[Data shown]
-- pv_equiv track=rewrite | github.com/sungrokgi/coding_python | 프로그래머스/unrated/142085. 디펜스 게임/디펜스 게임.py | solution
-- ===== SOURCE A (Python) =====
-- import heapq
--
-- def solution(n, k, enemy):
--     e = 0
--     h = []
--     if k >= len(enemy):
--         return len(enemy)
--     for i in range(len(enemy)):
--         heapq.heappush(h,-enemy[i])
--         e+= enemy[i]
--         if e>n:
--             if k==0:
--                 return i
--             e -= (-heapq.heappop(h))
--             k-=1
--
--     return i+1
-- ===== SOURCE B (Python) =====
-- def solution(n, k, enemy):
--     L = len(enemy)
--     if k >= L:
--         return L
--     dropped = []  # values already cancelled by a free pass (multiset)
--     for i in range(L):
--         hp = sum(enemy[:i + 1]) - sum(dropped)
--         if hp > n:
--             if len(dropped) == k:
--                 return i
--             pool = list(enemy[:i + 1])
--             for d in dropped:
--                 pool.remove(d)
--             dropped.append(max(pool))
--     return L
-- ===== Notes on version B (the rewrite author's own statement) =====
-- stated objective: alternative
-- what changed: B replaces A's running heap-and-accumulator sweep by a stateless per-round recomputation: it keeps only the multiset of cancelled values, recomputes the remaining damage as prefix-sum minus cancelled-sum each round, and on overflow rebuilds the surviving pool by multiset subtraction and cancels its maximum (no heap, no running total).
import Mathlib
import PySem

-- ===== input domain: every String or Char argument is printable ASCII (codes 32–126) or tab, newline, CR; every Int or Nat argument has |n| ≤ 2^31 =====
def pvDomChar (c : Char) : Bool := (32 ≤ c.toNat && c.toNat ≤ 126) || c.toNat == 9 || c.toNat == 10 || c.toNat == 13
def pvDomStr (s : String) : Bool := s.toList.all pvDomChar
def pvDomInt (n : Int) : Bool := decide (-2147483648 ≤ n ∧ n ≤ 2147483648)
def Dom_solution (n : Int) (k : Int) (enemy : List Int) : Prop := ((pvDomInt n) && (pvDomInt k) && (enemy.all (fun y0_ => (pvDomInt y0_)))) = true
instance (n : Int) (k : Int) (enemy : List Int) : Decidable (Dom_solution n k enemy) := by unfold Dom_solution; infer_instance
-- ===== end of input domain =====

-- B replaces A's heap-and-running-total greedy sweep by a stateless per-round recomputation
-- over the cancelled-values multiset (same return value; A raises only on empty enemy with k < 0).


-- ===== PORT A =====
-- The heapq heap stores negated values and is observed ONLY through heappush (insert) and
-- heappop (remove and return the minimum VALUE); over Int the popped value and the remaining
-- multiset never depend on the heap's internal array order, so the heap is modelled exactly
-- as a list used as a multiset: push = append, pop = remove the first minimal element.
def pyHeapPush (h : List Int) (x : Int) : List Int := h ++ [x]

def pyHeapPop (h : List Int) : Int × List Int :=
  match PySem.List.min? h (fun y => y) with
  | some m => (m, (PySem.List.remove? h m).getD h)
  | none => (0, h)  -- unreachable: A pops only right after a push, so h ≠ []

-- for i in range(len(enemy)): … ; after the loop 'return i+1' with i = len-1, i.e. len(enemy)
def solutionLoop (n : Int) (enemy : List Int) : List Nat → Int → List Int → Int → Int
  | [], _, _, _ => (enemy.length : Int)
  | i :: rest, e, h, k =>
    let x := (PySem.List.pyGet? enemy (i : Int)).getD 0  -- enemy[i]; i ∈ range(len): in range
    let h1 := pyHeapPush h (-x)
    let e1 := e + x
    if e1 > n then
      if k = 0 then (i : Int)
      else
        let p := pyHeapPop h1
        solutionLoop n enemy rest (e1 - (-p.1)) p.2 (k - 1)
    else
      solutionLoop n enemy rest e1 h1 k

def solution (n : Int) (k : Int) (enemy : List Int) : Int :=
  if k ≥ (enemy.length : Int) then (enemy.length : Int)
  else solutionLoop n enemy (List.range enemy.length) 0 [] k

-- ===== PORT B =====
-- pool.remove(d): in B every d ∈ dropped still occurs in the pool being reduced, so the
-- remove always succeeds; getD only keeps the function total on the unreachable none case.
def dropAll (pre : List Int) (dropped : List Int) : List Int :=
  dropped.foldl (fun p d => (PySem.List.remove? p d).getD p) pre

def solutionAltLoop (n : Int) (k : Int) (enemy : List Int) : List Nat → List Int → Int
  | [], _ => (enemy.length : Int)
  | i :: rest, dropped =>
    let pre := PySem.List.slice enemy none (some ((i : Int) + 1))  -- enemy[:i+1]
    let hp := pre.sum - dropped.sum
    if hp > n then
      if (dropped.length : Int) = k then (i : Int)
      else
        let pool := dropAll pre dropped
        solutionAltLoop n k enemy rest
          (dropped ++ [(PySem.List.max? pool (fun y => y)).getD 0])  -- max(pool): pool ≠ []
    else
      solutionAltLoop n k enemy rest dropped

def solution_alt (n : Int) (k : Int) (enemy : List Int) : Int :=
  if k ≥ (enemy.length : Int) then (enemy.length : Int)
  else solutionAltLoop n k enemy (List.range enemy.length) []

-- ===== PRECONDITION & SPEC =====
-- Pre_ excludes only empty enemy with k < 0, where A's loop never runs and its 'return i+1'
-- raises UnboundLocalError.
def Pre_solution (n : Int) (k : Int) (enemy : List Int) : Prop := enemy ≠ [] ∨ 0 ≤ k
instance (n : Int) (k : Int) (enemy : List Int) : Decidable (Pre_solution n k enemy) := by unfold Pre_solution; infer_instance
def pvWitness_solution : Int × Int × List Int := (5, 1, [4, 2, 4, 8, 3, 3, 1])

def Spec_solution (n : Int) (k : Int) (enemy : List Int) (out : Int) : Prop := out = solution_alt n k enemy
instance (n : Int) (k : Int) (enemy : List Int) (out : Int) : Decidable (Spec_solution n k enemy out) := by unfold Spec_solution; infer_instance

-- ===== CLAIM (what is proved, stated in full; the proofs are below) =====
def Claim_equal_solution : Prop := ∀ (n : Int) (k : Int) (enemy : List Int), Dom_solution n k enemy → Pre_solution n k enemy → Spec_solution n k enemy (solution n k enemy)


-- ===== LEMMAS AND PROOFS =====

lemma add_single_le {P D : Multiset Int} {a : Int} (hle : D ≤ P) (ha : a ∈ P - D) :
    D + {a} ≤ P := by
  rw [Multiset.le_iff_count]
  intro b
  have h1 := (Multiset.le_iff_count.mp hle) b
  have h2 : 0 < Multiset.count a (P - D) := Multiset.count_pos.mpr ha
  rw [Multiset.count_sub] at h2
  by_cases hb : b = a
  · subst hb
    simp [Multiset.count_add]
    omega
  · simp [Multiset.count_add, hb]
    omega

lemma dropAll_coe :
    ∀ (dropped pre : List Int), (↑dropped : Multiset Int) ≤ ↑pre →
      (↑(dropAll pre dropped) : Multiset Int) = ↑pre - ↑dropped
  | [], pre, _ => by simp [dropAll]
  | d :: ds, pre, hle => by
    have hmem : d ∈ pre := by
      have : d ∈ (↑pre : Multiset Int) := Multiset.mem_of_le hle (by simp)
      simpa using this
    have hstep : dropAll pre (d :: ds) = dropAll (pre.erase d) ds := by
      simp [dropAll, PySem.List.remove?_eq_some_erase pre d hmem]
    have hle' : (↑ds : Multiset Int) ≤ ↑(pre.erase d) := by
      have := Multiset.erase_le_erase d hle
      simpa [Multiset.coe_erase] using this
    rw [hstep, dropAll_coe ds (pre.erase d) hle']
    rw [← Multiset.coe_erase, ← Multiset.sub_singleton, tsub_tsub]
    simp [Multiset.singleton_add]

lemma max_of_neg_min {h1 pool : List Int} {m : Int}
    (hms : (↑(h1.map (fun y => -y)) : Multiset Int) = ↑pool)
    (hmin : PySem.List.min? h1 (fun y => y) = some m) :
    PySem.List.max? pool (fun y => y) = some (-m) := by
  have hmemiff : ∀ a : Int, a ∈ pool ↔ a ∈ h1.map (fun y => -y) := by
    intro a
    constructor <;> intro hx
    · have : a ∈ (↑(h1.map (fun y => -y)) : Multiset Int) := by rw [hms]; simpa using hx
      simpa using this
    · have : a ∈ (↑pool : Multiset Int) := by rw [← hms]; simpa using hx
      simpa using this
  have hmmem : m ∈ h1 := PySem.List.min?_mem hmin
  have hnm : -m ∈ pool := (hmemiff (-m)).mpr (by
    exact List.mem_map.mpr ⟨m, hmmem, rfl⟩)
  cases hM : PySem.List.max? pool (fun y => y) with
  | none =>
    rw [PySem.List.max?_eq_none_iff] at hM
    subst hM
    simp at hnm
  | some M =>
    have hMmem : M ∈ pool := PySem.List.max?_mem hM
    obtain ⟨y, hy, hyM⟩ := List.mem_map.mp ((hmemiff M).mp hMmem)
    have h1' : m ≤ y := PySem.List.min?_isMin hmin y hy
    have h2' : -m ≤ M := PySem.List.max?_isMax hM (-m) hnm
    have : M = -m := by omega
    rw [this]

lemma coe_append_single (l : List Int) (x : Int) :
    (↑(l ++ [x]) : Multiset Int) = ↑l + {x} := by
  rw [← Multiset.coe_add]; rfl

lemma loop_eq (n k : Int) (enemy : List Int) :
    ∀ (m i : Nat) (e : Int) (h dropped : List Int),
    i + m = enemy.length →
    e = (enemy.take i).sum - dropped.sum →
    (↑dropped : Multiset Int) ≤ ↑(enemy.take i) →
    (↑(h.map (fun y => -y)) : Multiset Int) = ↑(enemy.take i) - ↑dropped →
    solutionLoop n enemy (List.range' i m) e h (k - dropped.length)
      = solutionAltLoop n k enemy (List.range' i m) dropped := by
  intro m
  induction m with
  | zero => intro i e h dropped _ _ _ _; rfl
  | succ m ih =>
    intro i e h dropped hlen he hdle hh
    have hilt : i < enemy.length := by omega
    rw [List.range'_succ]
    simp only [solutionLoop, solutionAltLoop]
    -- enemy[i]
    have hx : (PySem.List.pyGet? enemy ((i : Nat) : Int)).getD 0 = enemy[i] := by
      rw [PySem.List.pyGet?_natCast, List.getElem?_eq_getElem hilt]
      rfl
    -- enemy[:i+1] = take (i+1)
    have hpre : PySem.List.slice enemy none (some ((i : Int) + 1)) = enemy.take (i + 1) := by
      have : ((i : Int) + 1) = ((i + 1 : Nat) : Int) := by push_cast; ring
      rw [this, PySem.List.slice_to_natCast]
    have hsum : (enemy.take (i + 1)).sum = (enemy.take i).sum + enemy[i] :=
      List.sum_take_succ enemy i hilt
    have htake : (↑(enemy.take (i + 1)) : Multiset Int)
        = ↑(enemy.take i) + {enemy[i]} := by
      have h1 : enemy.take (i + 1) = enemy.take i ++ [enemy[i]] := by
        rw [List.take_add_one, List.getElem?_eq_getElem hilt]
        rfl
      rw [h1, coe_append_single]
    have hdle' : (↑dropped : Multiset Int) ≤ ↑(enemy.take (i + 1)) := by
      rw [htake]; exact le_trans hdle (Multiset.le_add_right _ _)
    have hmap1 : (↑((pyHeapPush h (-enemy[i])).map (fun y => -y)) : Multiset Int)
        = ↑(enemy.take (i + 1)) - ↑dropped := by
      simp only [pyHeapPush, List.map_append, List.map_cons, List.map_nil, neg_neg]
      rw [coe_append_single, hh, htake, tsub_add_eq_add_tsub hdle]
    rw [hx, hpre]
    -- the two overflow tests coincide
    have hcond : (enemy.take (i + 1)).sum - dropped.sum = e + enemy[i] := by
      rw [hsum, he]; ring
    rw [hcond]
    -- the two pass-exhaustion tests coincide
    have hkcond : ((dropped.length : Int) = k) = (k - (dropped.length : Int) = 0) :=
      propext ⟨fun hq => by omega, fun hq => by omega⟩
    simp only [hkcond]
    by_cases hov : e + enemy[i] > n
    · rw [if_pos hov, if_pos hov]
      by_cases hk0 : k - (dropped.length : Int) = 0
      · rw [if_pos hk0, if_pos hk0]
      · rw [if_neg hk0, if_neg hk0]
        -- A pops the heap minimum; B cancels the pool maximum: the same value
        have hne : pyHeapPush h (-enemy[i]) ≠ [] := by simp [pyHeapPush]
        obtain ⟨mv, hmv⟩ :
            ∃ mv, PySem.List.min? (pyHeapPush h (-enemy[i])) (fun y => y) = some mv := by
          cases hc : PySem.List.min? (pyHeapPush h (-enemy[i])) (fun y => y) with
          | none => exact absurd ((PySem.List.min?_eq_none_iff _ _).mp hc) hne
          | some mv => exact ⟨mv, rfl⟩
        have hmvmem : mv ∈ pyHeapPush h (-enemy[i]) := PySem.List.min?_mem hmv
        have hpop : pyHeapPop (pyHeapPush h (-enemy[i]))
            = (mv, (pyHeapPush h (-enemy[i])).erase mv) := by
          rw [pyHeapPop, hmv]
          simp [PySem.List.remove?_eq_some_erase _ mv hmvmem]
        have hpool : (↑(dropAll (enemy.take (i + 1)) dropped) : Multiset Int)
            = ↑((pyHeapPush h (-enemy[i])).map (fun y => -y)) := by
          rw [dropAll_coe dropped _ hdle', hmap1]
        have hmax : PySem.List.max? (dropAll (enemy.take (i + 1)) dropped) (fun y => y)
            = some (-mv) := max_of_neg_min hpool.symm hmv
        rw [hpop, hmax]
        simp only [Option.getD_some]
        -- invariants for the recursive call at i + 1
        have hdrop' : (↑(dropped ++ [-mv]) : Multiset Int) ≤ ↑(enemy.take (i + 1)) := by
          rw [coe_append_single]
          have hnmv : (-mv) ∈ (↑(enemy.take (i + 1)) : Multiset Int) - ↑dropped := by
            rw [← hmap1]
            have : (-mv) ∈ (pyHeapPush h (-enemy[i])).map (fun y => -y) :=
              List.mem_map.mpr ⟨mv, hmvmem, rfl⟩
            simpa using this
          exact add_single_le hdle' hnmv
        have hh' : (↑(((pyHeapPush h (-enemy[i])).erase mv).map (fun y => -y)) : Multiset Int)
            = ↑(enemy.take (i + 1)) - ↑(dropped ++ [-mv]) := by
          rw [List.map_erase (neg_injective : Function.Injective (fun y : Int => -y))]
          rw [← Multiset.coe_erase, hmap1]
          rw [← Multiset.sub_singleton, tsub_tsub, coe_append_single]
        have he' : e + enemy[i] - (-(mv)) = (enemy.take (i + 1)).sum - (dropped ++ [-mv]).sum := by
          rw [hsum, he, List.sum_append]
          simp only [List.sum_cons, List.sum_nil]
          ring
        have hkk : k - (dropped.length : Int) - 1 = k - ((dropped ++ [-mv]).length : Int) := by
          simp only [List.length_append, List.length_cons, List.length_nil]
          push_cast
          ring
        rw [he', hkk]
        exact ih (i + 1) _ _ (dropped ++ [-mv]) (by omega) rfl hdrop' hh'
    · rw [if_neg hov, if_neg hov]
      have he' : e + enemy[i] = (enemy.take (i + 1)).sum - dropped.sum := by
        rw [hsum, he]; ring
      rw [he']
      exact ih (i + 1) _ _ dropped (by omega) rfl hdle' hmap1

-- ===== VERDICT (by name: the statement is the Claim_ definition above) =====
theorem solution_spec : Claim_equal_solution := by
  intro n k enemy _ _
  unfold Spec_solution solution solution_alt
  by_cases hk : k ≥ (enemy.length : Int)
  · rw [if_pos hk, if_pos hk]
  · rw [if_neg hk, if_neg hk]
    have h0 : List.range enemy.length = List.range' 0 enemy.length := List.range_eq_range'
    rw [h0]
    have := loop_eq n k enemy enemy.length 0 0 [] [] (by omega) (by simp) (by simp) (by simp)
    simpa using this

[Work request] Give back the records above exactly, limited to the lines between the one holding "rw [this, PySem.List.slice_to_natCast]" and the one holding "have h1 : enemy.take", inclusive.

[Problem solution]
      rw [this, PySem.List.slice_to_natCast]
    have hsum : (enemy.take (i + 1)).sum = (enemy.take i).sum + enemy[i] :=
      List.sum_take_succ enemy i hilt
    have htake : (↑(enemy.take (i + 1)) : Multiset Int)
        = ↑(enemy.take i) + {enemy[i]} := by
      have h1 : enemy.take (i + 1) = enemy.take i ++ [enemy[i]] := by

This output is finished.